WORK ORDER:
Take the material below and reproduce, word for word, only the lines from the line with "have hat : a.toNat = j := by omega" through the line with "(ha0 : 0 ≤ a) (ha : a < (n:Int)) (b".

DATA:

-- pv_equiv track=rewrite | github.com/sieukim/algorithm-programmers | level3/ex15.py | solution
-- ===== SOURCE A (Python) =====
-- def solution(board, skill):
--     # type 1
--     def attack(r1, c1, r2, c2, degree):
--         cumSum[r1][c1] -= degree
--         cumSum[r2+1][c2+1] -= degree
--         cumSum[r1][c2+1] += degree
--         cumSum[r2+1][c1] += degree
--
--     # type 2
--     def recover(r1, c1, r2, c2, degree):
--         cumSum[r1][c1] += degree
--         cumSum[r2+1][c2+1] += degree
--         cumSum[r1][c2+1] -= degree
--         cumSum[r2+1][c1] -= degree
--
--     # 행렬 크기
--     n, m = len(board), len(board[0])
--     # 누적 합 리스트 cumSum[i][j]: (0, 0) ~ (i, j) 사이의 변화값
--     cumSum = [[0] * (m+1) for _ in range(n+1)]
--
--     for type, r1, c1, r2, c2, degree in skill:
--         if type == 1:
--             attack(r1, c1, r2, c2, degree)
--         elif type == 2:
--             recover(r1, c1, r2, c2, degree)
--
--     # 가로 방향 누적합
--     for i in range(n):
--         for j in range(1, m):
--             cumSum[i][j] += cumSum[i][j-1]
--
--     # 세로 방향 누적합
--     for i in range(1, n):
--         for j in range(m):
--             cumSum[i][j] += cumSum[i-1][j]
--
--     # 내구도 확인
--     answer = 0
--
--     for i in range(n):
--         for j in range(m):
--             if board[i][j] + cumSum[i][j] > 0:
--                 answer += 1
--
--     return answer
-- ===== SOURCE B (Python) =====
-- def solution(board, skill):
--     n, m = len(board), len(board[0])
--     answer = 0
--     for i in range(n):
--         for j in range(m):
--             h = board[i][j]
--             for t, r1, c1, r2, c2, d in skill:
--                 if r1 <= i <= r2 and c1 <= j <= c2:
--                     if t == 1:
--                         h -= d
--                     elif t == 2:
--                         h += d
--             if h > 0:
--                 answer += 1
--     return answer
-- ===== Notes on version B (the rewrite author's own statement) =====
-- stated objective: simpler
-- what changed: B drops A's 2D difference-array / prefix-sum machinery entirely and, for each cell, directly scans the skill list accumulating +/-degree for the rectangles covering it, counting cells left positive; Pre_ excludes skill rows whose type-1/2 rectangle has coordinates outside the board or out of order (r1 > r2 / c1 > c2): such calls lie outside the function's input contract, A raises IndexError on most of them, and where both programs still return, neither value is specified and each is as defensible as the other.
-- outside the precondition, e.g. on solution([[0]], [[1, -1, 0, -1, 0, 5]]): A returns 1, B returns 0; on solution([[1], [1], [1]], [[2, 2, 0, 0, 0, 5]]): A returns 2, B returns 3
import Mathlib
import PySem

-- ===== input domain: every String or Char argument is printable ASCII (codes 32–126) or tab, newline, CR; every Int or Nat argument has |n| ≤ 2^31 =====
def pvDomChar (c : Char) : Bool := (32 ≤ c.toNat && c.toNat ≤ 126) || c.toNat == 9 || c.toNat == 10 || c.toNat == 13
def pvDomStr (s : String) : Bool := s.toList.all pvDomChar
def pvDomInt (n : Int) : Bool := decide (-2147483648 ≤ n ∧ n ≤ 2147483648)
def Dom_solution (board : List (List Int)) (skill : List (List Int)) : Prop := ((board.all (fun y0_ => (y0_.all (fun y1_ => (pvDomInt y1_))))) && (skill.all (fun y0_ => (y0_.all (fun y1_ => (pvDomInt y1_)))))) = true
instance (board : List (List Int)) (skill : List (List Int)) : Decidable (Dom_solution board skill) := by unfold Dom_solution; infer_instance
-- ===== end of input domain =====

-- B replaces A's 2D difference-array + prefix-sum table by a direct per-cell scan of the
-- skill list (simpler: no mutable table, no prefix passes); return values agree on Pre_.

-- ===== PORT A =====

-- Python `xs[i] = f(xs[i])` on a list, including negative-index wraparound; where Python
-- would raise IndexError (index out of range) this returns xs unchanged — such inputs are
-- excluded by Pre_solution.
def pyModAt {α : Type} (xs : List α) (i : Int) (f : α → α) : List α :=
  let k : Int := if i < 0 then i + xs.length else i
  if 0 ≤ k ∧ k < xs.length then xs.modify k.toNat f else xs

-- cumSum[i][j] = f(cumSum[i][j])
def upd2 (C : List (List Int)) (i j : Int) (f : Int → Int) : List (List Int) :=
  pyModAt C i (fun row => pyModAt row j f)

-- grid read with Nat indices (all reads in A use loop counters, which are ≥ 0)
def g (C : List (List Int)) (i j : Nat) : Int := (C.getD i []).getD j 0

-- one iteration of A's `for type, r1, c1, r2, c2, degree in skill` loop
def applySkill (C : List (List Int)) (s : List Int) : List (List Int) :=
  match s with
  | [t, r1, c1, r2, c2, d] =>
    if t = 1 then
      upd2 (upd2 (upd2 (upd2 C r1 c1 (· - d)) (r2+1) (c2+1) (· - d)) r1 (c2+1) (· + d)) (r2+1) c1 (· + d)
    else if t = 2 then
      upd2 (upd2 (upd2 (upd2 C r1 c1 (· + d)) (r2+1) (c2+1) (· + d)) r1 (c2+1) (· - d)) (r2+1) c1 (· - d)
    else C
  | _ => C

def solution (board : List (List Int)) (skill : List (List Int)) : Int :=
  let n := board.length
  let m := (board.headD []).length
  let cum0 := List.replicate (n+1) (List.replicate (m+1) (0:Int))
  let cum1 := skill.foldl applySkill cum0
  let cum2 := (List.range n).foldl (fun C (i : Nat) =>
      (List.range' 1 (m-1)).foldl (fun C (j : Nat) => upd2 C (i:Int) (j:Int) (fun x => x + g C i (j-1))) C) cum1
  let cum3 := (List.range' 1 (n-1)).foldl (fun C (i : Nat) =>
      (List.range m).foldl (fun C (j : Nat) => upd2 C (i:Int) (j:Int) (fun x => x + g C (i-1) j)) C) cum2
  (List.range n).foldl (fun a i =>
    (List.range m).foldl (fun a j =>
      if g board i j + g cum3 i j > 0 then a + 1 else a) a) 0

-- ===== PORT B =====

-- one iteration of B's inner `for t, r1, c1, r2, c2, d in skill` loop on the durability h
def skillStep (i j : Nat) (h : Int) (s : List Int) : Int :=
  match s with
  | [t, r1, c1, r2, c2, d] =>
    if r1 ≤ (i:Int) ∧ (i:Int) ≤ r2 ∧ c1 ≤ (j:Int) ∧ (j:Int) ≤ c2 then
      if t = 1 then h - d else if t = 2 then h + d else h
    else h
  | _ => h

def solution_alt (board : List (List Int)) (skill : List (List Int)) : Int :=
  let n := board.length
  let m := (board.headD []).length
  (List.range n).foldl (fun a i =>
    (List.range m).foldl (fun a j =>
      let h := skill.foldl (skillStep i j) ((board.getD i []).getD j 0)
      if h > 0 then a + 1 else a) a) 0

-- ===== PRECONDITION & SPEC =====
-- Pre_ requires a nonempty board whose rows are at least as long as row 0 (else A raises
-- IndexError), and skill rows of length exactly 6 (else unpacking raises) whose rectangle,
-- when the type is 1 or 2, satisfies 0 ≤ r1 ≤ r2 < n and 0 ≤ c1 ≤ c2 < m: outside those
-- bounds the call lies outside the function's input contract: A raises IndexError on
-- most of them, and where both programs still return, neither value is specified and
-- each is as defensible as the other.
def Pre_solution (board : List (List Int)) (skill : List (List Int)) : Prop :=
  board ≠ [] ∧
  (∀ row ∈ board, (board.headD []).length ≤ row.length) ∧
  (∀ s ∈ skill, s.length = 6 ∧
    ((s.getD 0 0 = 1 ∨ s.getD 0 0 = 2) →
      0 ≤ s.getD 1 0 ∧ s.getD 1 0 ≤ s.getD 3 0 ∧ s.getD 3 0 < (board.length : Int) ∧
      0 ≤ s.getD 2 0 ∧ s.getD 2 0 ≤ s.getD 4 0 ∧ s.getD 4 0 < ((board.headD []).length : Int)))

instance (board : List (List Int)) (skill : List (List Int)) : Decidable (Pre_solution board skill) := by
  unfold Pre_solution; infer_instance

def pvWitness_solution : List (List Int) × List (List Int) := ([[1, 0], [0, 2]], [[1, 0, 0, 1, 1, 1], [2, 0, 0, 0, 1, 3]])

def Spec_solution (board : List (List Int)) (skill : List (List Int)) (out : Int) : Prop := out = solution_alt board skill
instance (board : List (List Int)) (skill : List (List Int)) (out : Int) : Decidable (Spec_solution board skill out) := by unfold Spec_solution; infer_instance

-- ===== CLAIM (what is proved, stated in full; the proofs are below) =====
def Claim_equal_solution : Prop := ∀ (board : List (List Int)) (skill : List (List Int)), Dom_solution board skill → Pre_solution board skill → Spec_solution board skill (solution board skill)


-- ===== LEMMAS AND PROOFS =====

-- proof-only helpers ------------------------------------------------------

def Shape (n m : Nat) (C : List (List Int)) : Prop :=
  C.length = n ∧ ∀ i : Nat, i < n → (C.getD i []).length = m

-- contribution of one skill row to A's raw difference array at cell (i, j)
def cornerS (s : List Int) (i j : Nat) : Int :=
  match s with
  | [t, r1, c1, r2, c2, d] =>
    (if t = 1 then -d else if t = 2 then d else 0) *
    ((if (i:Int) = r1 then 1 else 0) - (if (i:Int) = r2+1 then 1 else 0)) *
    ((if (j:Int) = c1 then 1 else 0) - (if (j:Int) = c2+1 then 1 else 0))
  | _ => 0

-- contribution of one skill row to cell (i, j) in B's direct scan
def contrib (s : List Int) (i j : Nat) : Int :=
  match s with
  | [t, r1, c1, r2, c2, d] =>
    if r1 ≤ (i:Int) ∧ (i:Int) ≤ r2 ∧ c1 ≤ (j:Int) ∧ (j:Int) ≤ c2 then
      (if t = 1 then -d else if t = 2 then d else 0)
    else 0
  | _ => 0

-- the per-row condition Pre_solution imposes
def Good (n m : Nat) (s : List Int) : Prop :=
  s.length = 6 ∧
  ((s.getD 0 0 = 1 ∨ s.getD 0 0 = 2) →
    0 ≤ s.getD 1 0 ∧ s.getD 1 0 ≤ s.getD 3 0 ∧ s.getD 3 0 < (n : Int) ∧
    0 ≤ s.getD 2 0 ∧ s.getD 2 0 ≤ s.getD 4 0 ∧ s.getD 4 0 < (m : Int))

-- basic grid lemmas -------------------------------------------------------

lemma length_pyModAt {α : Type} (xs : List α) (i : Int) (f : α → α) :
    (pyModAt xs i f).length = xs.length := by
  simp only [pyModAt]
  split_ifs <;> simp

lemma getD_pyModAt {α : Type} (xs : List α) (a : Int) (f : α → α)
    (h0 : 0 ≤ a) (ha : a < xs.length) (j : Nat) (d : α) :
    (pyModAt xs a f).getD j d = if (j:Int) = a then f (xs.getD j d) else xs.getD j d := by
  have hne : ¬ a < 0 := not_lt.mpr h0
  simp only [pyModAt, hne, if_false, if_pos (And.intro h0 ha)]
  rcases eq_or_ne (j:Int) a with he | he
  · have hj : j < xs.length := by omega
    have hat : a.toNat = j := by omega
    simp [List.getD_eq_getElem?_getD, List.getElem?_modify, hat, he,
      List.getElem?_eq_getElem hj]
  · have hat : a.toNat ≠ j := by omega
    simp [List.getD_eq_getElem?_getD, List.getElem?_modify, hat, he]

lemma shape_upd2 {n m : Nat} {C : List (List Int)} (hs : Shape n m C) {a : Int}
    (ha0 : 0 ≤ a) (ha : a < (n:Int)) (b : Int) (f : Int → Int) :
    Shape n m (upd2 C a b f) := by
  obtain ⟨h1, h2⟩ := hs
  have haC : a < (C.length : Int) := by omega
  refine ⟨by simp [upd2, length_pyModAt, h1], ?_⟩
  intro i hi
  unfold upd2
  rw [getD_pyModAt C a _ ha0 haC i []]
  rcases eq_or_ne (i:Int) a with he | he
  · rw [if_pos he, length_pyModAt]; exact h2 i hi
  · rw [if_neg he]; exact h2 i hi

lemma g_upd2 {n m : Nat} {C : List (List Int)} (hs : Shape n m C) {a b : Int}
    (ha0 : 0 ≤ a) (ha : a < (n:Int)) (hb0 : 0 ≤ b) (hb : b < (m:Int))
    (f : Int → Int) (i j : Nat) :
    g (upd2 C a b f) i j =
      if (i:Int) = a ∧ (j:Int) = b then f (g C i j) else g C i j := by
  obtain ⟨h1, h2⟩ := hs
  have haC : a < (C.length : Int) := by omega
  unfold g upd2
  rw [getD_pyModAt C a _ ha0 haC i []]
  rcases eq_or_ne (i:Int) a with he | he
  · have hi : i < C.length := by omega
    have hin : i < n := by omega
    have hrowlen : (C.getD i []).length = m := h2 i hin
    have hbC : b < ((C.getD i []).length : Int) := by rw [hrowlen]; exact hb
    rw [if_pos he, getD_pyModAt _ b _ hb0 hbC j 0]
    simp [he]
  · simp [he]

YOUR RESPONSE:
    have hat : a.toNat = j := by omega
    simp [List.getD_eq_getElem?_getD, List.getElem?_modify, hat, he,
      List.getElem?_eq_getElem hj]
  · have hat : a.toNat ≠ j := by omega
    simp [List.getD_eq_getElem?_getD, List.getElem?_modify, hat, he]

lemma shape_upd2 {n m : Nat} {C : List (List Int)} (hs : Shape n m C) {a : Int}
    (ha0 : 0 ≤ a) (ha : a < (n:Int)) (b : Int) (f : Int → Int) :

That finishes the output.